> [Required work] Of the entries below, return exactly those lines that fall between the one containing "if PySem.Int.mod hnum 8 = 0 then" and the one containing "abbrev chickP (money", the two end lines included.

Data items
————

-- pv_equiv track=rewrite | github.com/Xie-free/Xie-tirter | love/练习题目/Python案例/鸡钱通算.py | chick
-- ===== SOURCE A (Python) =====
-- def chick(money, number):
--     for cock in range(1, number):
--         for hen in range(1, number):
--             chick_1 = number - cock - hen
--             if chick_1 % 3 == 0 and chick_1 > 0 and cock * 5 + hen * 3 + chick_1 // 3 == money:
--                 return f"公鸡:{cock}只, 母鸡{hen}只, 小鸡{chick_1}只"
--
--     else:
--         return "无解"
-- ===== SOURCE B (Python) =====
-- def chick(money, number):
--     # Solve the 2x2 linear system per cock instead of scanning all hens: O(n) vs O(n^2).
--     for cock in range(1, number):
--         n1 = number - cock        # hen + chick
--         m1 = money - 5 * cock     # 3*hen + chick//3
--         hnum = 3 * m1 - n1        # = 8*hen when chick = 3k
--         if hnum % 8 == 0:
--             hen = hnum // 8
--             k = (3 * n1 - m1) // 8
--             if hen >= 1 and k >= 1:
--                 return f"公鸡:{cock}只, 母鸡{hen}只, 小鸡{3 * k}只"
--     return "无解"
-- ===== Notes on version B (the rewrite author's own statement) =====
-- stated objective: faster
-- what changed: Replaced A's inner brute-force scan over all hen values by solving the 2x2 linear system for hen and chick directly per cock, turning the nested loops into a single loop.
import Mathlib
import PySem

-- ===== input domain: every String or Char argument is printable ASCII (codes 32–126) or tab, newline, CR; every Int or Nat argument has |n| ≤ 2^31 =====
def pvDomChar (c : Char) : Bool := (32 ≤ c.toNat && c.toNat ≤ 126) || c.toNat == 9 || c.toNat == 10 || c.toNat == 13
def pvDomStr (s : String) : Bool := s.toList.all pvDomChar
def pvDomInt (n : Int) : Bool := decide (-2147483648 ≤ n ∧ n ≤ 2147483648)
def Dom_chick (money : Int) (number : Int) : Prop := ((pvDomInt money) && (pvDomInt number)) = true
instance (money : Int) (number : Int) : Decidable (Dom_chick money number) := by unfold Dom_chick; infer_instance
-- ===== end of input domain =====

-- B replaces A's inner brute-force scan over all hen values by solving the 2x2 linear system
-- for hen and chick directly per cock, turning the nested loops into a single loop.

-- the f-string both Pythons share
def chickFmt (cock hen c1 : Int) : String :=
  "公鸡:" ++ PySem.Int.toStr cock ++ "只, 母鸡" ++ PySem.Int.toStr hen ++ "只, 小鸡" ++ PySem.Int.toStr c1 ++ "只"

-- ===== PORT A =====
-- 'for hen in range(1, number)' with early return: hen starts at 1, the fuel is the
-- iteration count (number-1).toNat of Python's range
def chickInner (money number cock : Int) : Nat → Int → Option String
  | 0, _ => none
  | fuel + 1, hen =>
    let c1 := number - cock - hen
    if PySem.Int.mod c1 3 = 0 ∧ c1 > 0 ∧ cock * 5 + hen * 3 + PySem.Int.floordiv c1 3 = money then
      some (chickFmt cock hen c1)
    else chickInner money number cock fuel (hen + 1)

-- 'for cock in range(1, number)' with early return
def chickOuterGo (money number : Int) : Nat → Int → String
  | 0, _ => "无解"
  | fuel + 1, cock =>
    match chickInner money number cock (number - 1).toNat 1 with
    | some s => s
    | none => chickOuterGo money number fuel (cock + 1)

def chick (money : Int) (number : Int) : String :=
  chickOuterGo money number (number - 1).toNat 1

-- ===== PORT B =====
def chickAltGo (money number : Int) : Nat → Int → String
  | 0, _ => "无解"
  | fuel + 1, cock =>
    let n1 := number - cock
    let m1 := money - 5 * cock
    let hnum := 3 * m1 - n1
    if PySem.Int.mod hnum 8 = 0 then
      let hen := PySem.Int.floordiv hnum 8
      let k := PySem.Int.floordiv (3 * n1 - m1) 8
      if hen ≥ 1 ∧ k ≥ 1 then chickFmt cock hen (3 * k)
      else chickAltGo money number fuel (cock + 1)
    else chickAltGo money number fuel (cock + 1)

def chick_alt (money : Int) (number : Int) : String :=
  chickAltGo money number (number - 1).toNat 1

-- ===== PRECONDITION & SPEC =====
def Spec_chick (money : Int) (number : Int) (out : String) : Prop := out = chick_alt money number
instance (money : Int) (number : Int) (out : String) : Decidable (Spec_chick money number out) := by unfold Spec_chick; infer_instance

-- ===== CLAIM (what is proved, stated in full; the proofs are below) =====
def Claim_equal_chick : Prop := ∀ (money : Int) (number : Int), Dom_chick money number → Spec_chick money number (chick money number)

-- ===== LEMMAS AND PROOFS =====

-- A's inner-loop success condition on a candidate hen
abbrev chickP (money number cock hen : Int) : Prop :=
  PySem.Int.mod (number - cock - hen) 3 = 0 ∧ number - cock - hen > 0 ∧
    cock * 5 + hen * 3 + PySem.Int.floordiv (number - cock - hen) 3 = money

lemma chickInner_step (money number cock : Int) (fuel : Nat) (hen : Int) :
    chickInner money number cock (fuel + 1) hen =
      if chickP money number cock hen then
        some (chickFmt cock hen (number - cock - hen))
      else chickInner money number cock fuel (hen + 1) := by
  rfl

lemma inner_none (money number cock : Int) (fuel : Nat) (hen : Int)
    (h : ∀ x, hen ≤ x → x < hen + fuel → ¬ chickP money number cock x) :
    chickInner money number cock fuel hen = none := by
  induction fuel generalizing hen with
  | zero => rfl
  | succ n ih =>
    rw [chickInner_step, if_neg (h hen le_rfl (by omega))]
    exact ih (hen + 1) fun x hx hx' => h x (by omega) (by push_cast at hx' ⊢; omega)

lemma inner_some (money number cock : Int) (fuel : Nat) (hen hen0 : Int)
    (hle : hen ≤ hen0) (hlt : hen0 < hen + fuel)
    (hp : chickP money number cock hen0)
    (huniq : ∀ x, chickP money number cock x → x = hen0) :
    chickInner money number cock fuel hen = some (chickFmt cock hen0 (number - cock - hen0)) := by
  induction fuel generalizing hen with
  | zero => omega
  | succ n ih =>
    rw [chickInner_step]
    by_cases hx : chickP money number cock hen
    · rw [if_pos hx, huniq hen hx]
    · rw [if_neg hx]
      have hne : hen ≠ hen0 := fun he => hx (he ▸ hp)
      exact ih (hen + 1) (by omega) (by push_cast at hlt ⊢; omega)

lemma go_eq (money number : Int) (fuel : Nat) (cock : Int) (hc : 1 ≤ cock) :
    chickOuterGo money number fuel cock = chickAltGo money number fuel cock := by
  induction fuel generalizing cock with
  | zero => rfl
  | succ n ih =>
    have e8m : PySem.Int.mod (3 * (money - 5 * cock) - (number - cock)) 8 =
        (3 * (money - 5 * cock) - (number - cock)) % 8 :=
      PySem.Int.mod_eq_emod_of_pos (by norm_num)
    have e8d : PySem.Int.floordiv (3 * (money - 5 * cock) - (number - cock)) 8 =
        (3 * (money - 5 * cock) - (number - cock)) / 8 :=
      PySem.Int.floordiv_eq_ediv_of_pos (by norm_num)
    have e8d' : PySem.Int.floordiv (3 * (number - cock) - (money - 5 * cock)) 8 =
        (3 * (number - cock) - (money - 5 * cock)) / 8 :=
      PySem.Int.floordiv_eq_ediv_of_pos (by norm_num)
    have pchar : ∀ x : Int, chickP money number cock x ↔
        ((number - cock - x) % 3 = 0 ∧ number - cock - x > 0 ∧
          cock * 5 + x * 3 + (number - cock - x) / 3 = money) := by
      intro x
      unfold chickP
      rw [PySem.Int.mod_eq_emod_of_pos (by norm_num : (0:Int) < 3),
          PySem.Int.floordiv_eq_ediv_of_pos (by norm_num : (0:Int) < 3)]
    have ih' : chickOuterGo money number n (cock + 1) = chickAltGo money number n (cock + 1) :=
      ih (cock + 1) (by omega)
    show (match chickInner money number cock (number - 1).toNat 1 with
          | some s => s
          | none => chickOuterGo money number n (cock + 1)) = chickAltGo money number (n + 1) cock
    rw [chickAltGo]
    by_cases h8 : PySem.Int.mod (3 * (money - 5 * cock) - (number - cock)) 8 = 0
    · have hdvd : (3 * (money - 5 * cock) - (number - cock)) % 8 = 0 := by rw [← e8m]; exact h8
      rw [if_pos h8, e8d, e8d']
      by_cases hok : (3 * (money - 5 * cock) - (number - cock)) / 8 ≥ 1 ∧
          (3 * (number - cock) - (money - 5 * cock)) / 8 ≥ 1
      · rw [if_pos hok]
        have hb : 1 ≤ (3 * (money - 5 * cock) - (number - cock)) / 8 ∧
            (3 * (money - 5 * cock) - (number - cock)) / 8 < 1 + ((number - 1).toNat : Int) := by
          omega
        have hp : chickP money number cock ((3 * (money - 5 * cock) - (number - cock)) / 8) := by
          rw [pchar]; omega
        have huniq : ∀ x, chickP money number cock x →
            x = (3 * (money - 5 * cock) - (number - cock)) / 8 := by
          intro x hx; rw [pchar] at hx; omega
        rw [inner_some money number cock (number - 1).toNat 1 _ hb.1 hb.2 hp huniq]
        have h3 : number - cock - (3 * (money - 5 * cock) - (number - cock)) / 8 =
            3 * ((3 * (number - cock) - (money - 5 * cock)) / 8) := by omega
        rw [h3]
      · rw [if_neg hok]
        have hnone : ∀ x, (1:Int) ≤ x → x < 1 + ((number - 1).toNat : Int) →
            ¬ chickP money number cock x := by
          intro x hx1 _ hx; rw [pchar] at hx; omega
        rw [inner_none money number cock (number - 1).toNat 1 hnone]
        exact ih'
    · rw [if_neg h8]
      have hnd : (3 * (money - 5 * cock) - (number - cock)) % 8 ≠ 0 := by rw [← e8m]; exact h8
      have hnone : ∀ x, (1:Int) ≤ x → x < 1 + ((number - 1).toNat : Int) →
          ¬ chickP money number cock x := by
        intro x hx1 _ hx; rw [pchar] at hx; omega
      rw [inner_none money number cock (number - 1).toNat 1 hnone]
      exact ih'

-- ===== VERDICT (by name: the statement is the Claim_ definition above) =====
theorem chick_spec : Claim_equal_chick := by
  intro money number _
  unfold Spec_chick chick chick_alt
  exact go_eq money number (number - 1).toNat 1 le_rfl
-- pv_equiv track=rewrite | github.com/michellab/BioSimSpace | python/BioSimSpace/_Config/_amber.py | _create_restraint_mask
-- ===== SOURCE A (Python) =====
-- def _create_restraint_mask(atom_idxs):
--     """
--     Internal helper function to create an AMBER restraint mask from a
--     list of atom indices.
--
--     Parameters
--     ----------
--
--     atom_idxs : [int]
--         A list of atom indices.
--
--     Returns
--     -------
--
--     restraint_mask : str
--         The AMBER restraint mask.
--     """
--
--     if not isinstance(atom_idxs, (list, tuple)):
--         raise TypeError("'atom_idxs' must be a list of 'int' types.")
--
--     if not all(type(x) is int for x in atom_idxs):
--         raise TypeError("'atom_idxs' must be a list of 'int' types.")
--
--     # AMBER has a restriction on the number of characters in the restraint
--     # mask (not documented) so we can't just use comma-separated atom
--     # indices. Instead we loop through the indices and use hyphens to
--     # separate contiguous blocks of indices, e.g. 1-23,34-47,...
--
--     # Create a set to sort and ensure no duplicates, then convert back to a list.
--     # This should already by done, but do so again in case the user is accessing
--     # the method directly.
--     atom_idxs = list(set(atom_idxs))
--     atom_idxs.sort()
--
--     # Handle single atom restraints differently.
--     if len(atom_idxs) == 1:
--         restraint_mask = f"@{atom_idxs[0]+1}"
--
--     else:
--         # Start the mask with the first atom index. (AMBER is 1 indexed.)
--         restraint_mask = f"@{atom_idxs[0]+1}"
--
--         # Store the current index.
--         prev_idx = atom_idxs[0]
--
--         # Store the lead index for this block.
--         lead_idx = prev_idx
--
--         # Loop over all other indices.
--         for idx in atom_idxs[1:]:
--             # There is a gap in the indices.
--             if idx - prev_idx > 1:
--                 if prev_idx != lead_idx:
--                     restraint_mask += f"{prev_idx+1},{idx+1}"
--                 else:
--                     restraint_mask += f",{idx+1}"
--                 lead_idx = idx
--             else:
--                 # This is the first index beyond the lead.
--                 if idx - lead_idx == 1:
--                     restraint_mask += "-"
--             # Set the value of the previous index.
--             prev_idx = idx
--
--         # Add the final atom to the mask.
--         if idx - atom_idxs[-2] == 1:
--             restraint_mask += f"{idx+1}"
--         else:
--             if idx != lead_idx:
--                 restraint_mask += f",{idx+1}"
--
--     return restraint_mask
-- ===== SOURCE B (Python) =====
-- def _create_restraint_mask(atom_idxs):
--     if not isinstance(atom_idxs, (list, tuple)):
--         raise TypeError("'atom_idxs' must be a list of 'int' types.")
--
--     if not all(type(x) is int for x in atom_idxs):
--         raise TypeError("'atom_idxs' must be a list of 'int' types.")
--
--     # Sort and de-duplicate, as the original does.
--     idxs = sorted(set(atom_idxs))
--
--     # Seed the first run from the first index (raises IndexError on an
--     # empty list, like the original) and group the rest into runs of
--     # consecutive values.
--     first = idxs[0]
--     runs = [[first, first]]
--     for i in idxs[1:]:
--         if i == runs[-1][1] + 1:
--             runs[-1][1] = i
--         else:
--             runs.append([i, i])
--
--     # Render each run (AMBER is 1-indexed), join with commas.
--     parts = [str(a + 1) if a == b else f"{a + 1}-{b + 1}" for a, b in runs]
--     return "@" + ",".join(parts)
-- ===== Notes on version B (the rewrite author's own statement) =====
-- stated objective: simpler
-- what changed: Replaces A's single stateful scan (mask string built in-flight with prev/lead indices and a post-loop fix-up that inspects the second-to-last element) by a two-phase decomposition: group the sorted indices into consecutive runs, then format each run and comma-join; like A, B raises IndexError on the empty list (idxs[0]).
import Mathlib
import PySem
-- pv_equiv track=rewrite | github.com/srucel/django-cms | cms/utils/urlutils.py | levelize_path
-- ===== SOURCE A (Python) =====
-- def levelize_path(path):
--     """Splits given path to list of paths removing latest level in each step.
--
--     >>> path = '/application/item/new'
--     >>> levelize_path(path)
--     ['/application/item/new', '/application/item', '/application']
--     """
--     parts = path.rstrip("/").split("/")
--     paths = []
--     for i in range(len(parts), 0, -1):
--         sub_path = ('/').join(parts[:i])
--         if sub_path:
--             paths.append(sub_path)
--     return paths
-- ===== SOURCE B (Python) =====
-- def levelize_path(path):
--     """Splits given path to list of paths removing latest level in each step.
--
--     Peels the last slash-separated segment off the string instead of splitting and
--     re-joining prefix lists.
--     """
--     paths = []
--     current = path.rstrip("/")
--     while current:
--         paths.append(current)
--         i = current.rfind("/")
--         current = current[:i] if i != -1 else ""
--     return paths
-- ===== Notes on version B (the rewrite author's own statement) =====
-- stated objective: alternative
-- what changed: Instead of splitting the path into a parts list and re-joining every prefix parts[:i] for decreasing i, B keeps the string itself and repeatedly peels off the last slash-separated segment with rfind, collecting each non-empty remainder.
import Mathlib
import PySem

————

> [Response box]
    if PySem.Int.mod hnum 8 = 0 then
      let hen := PySem.Int.floordiv hnum 8
      let k := PySem.Int.floordiv (3 * n1 - m1) 8
      if hen ≥ 1 ∧ k ≥ 1 then chickFmt cock hen (3 * k)
      else chickAltGo money number fuel (cock + 1)
    else chickAltGo money number fuel (cock + 1)

def chick_alt (money : Int) (number : Int) : String :=
  chickAltGo money number (number - 1).toNat 1

-- ===== PRECONDITION & SPEC =====
def Spec_chick (money : Int) (number : Int) (out : String) : Prop := out = chick_alt money number
instance (money : Int) (number : Int) (out : String) : Decidable (Spec_chick money number out) := by unfold Spec_chick; infer_instance

-- ===== CLAIM (what is proved, stated in full; the proofs are below) =====
def Claim_equal_chick : Prop := ∀ (money : Int) (number : Int), Dom_chick money number → Spec_chick money number (chick money number)

-- ===== LEMMAS AND PROOFS =====

-- A's inner-loop success condition on a candidate hen
abbrev chickP (money number cock hen : Int) : Prop :=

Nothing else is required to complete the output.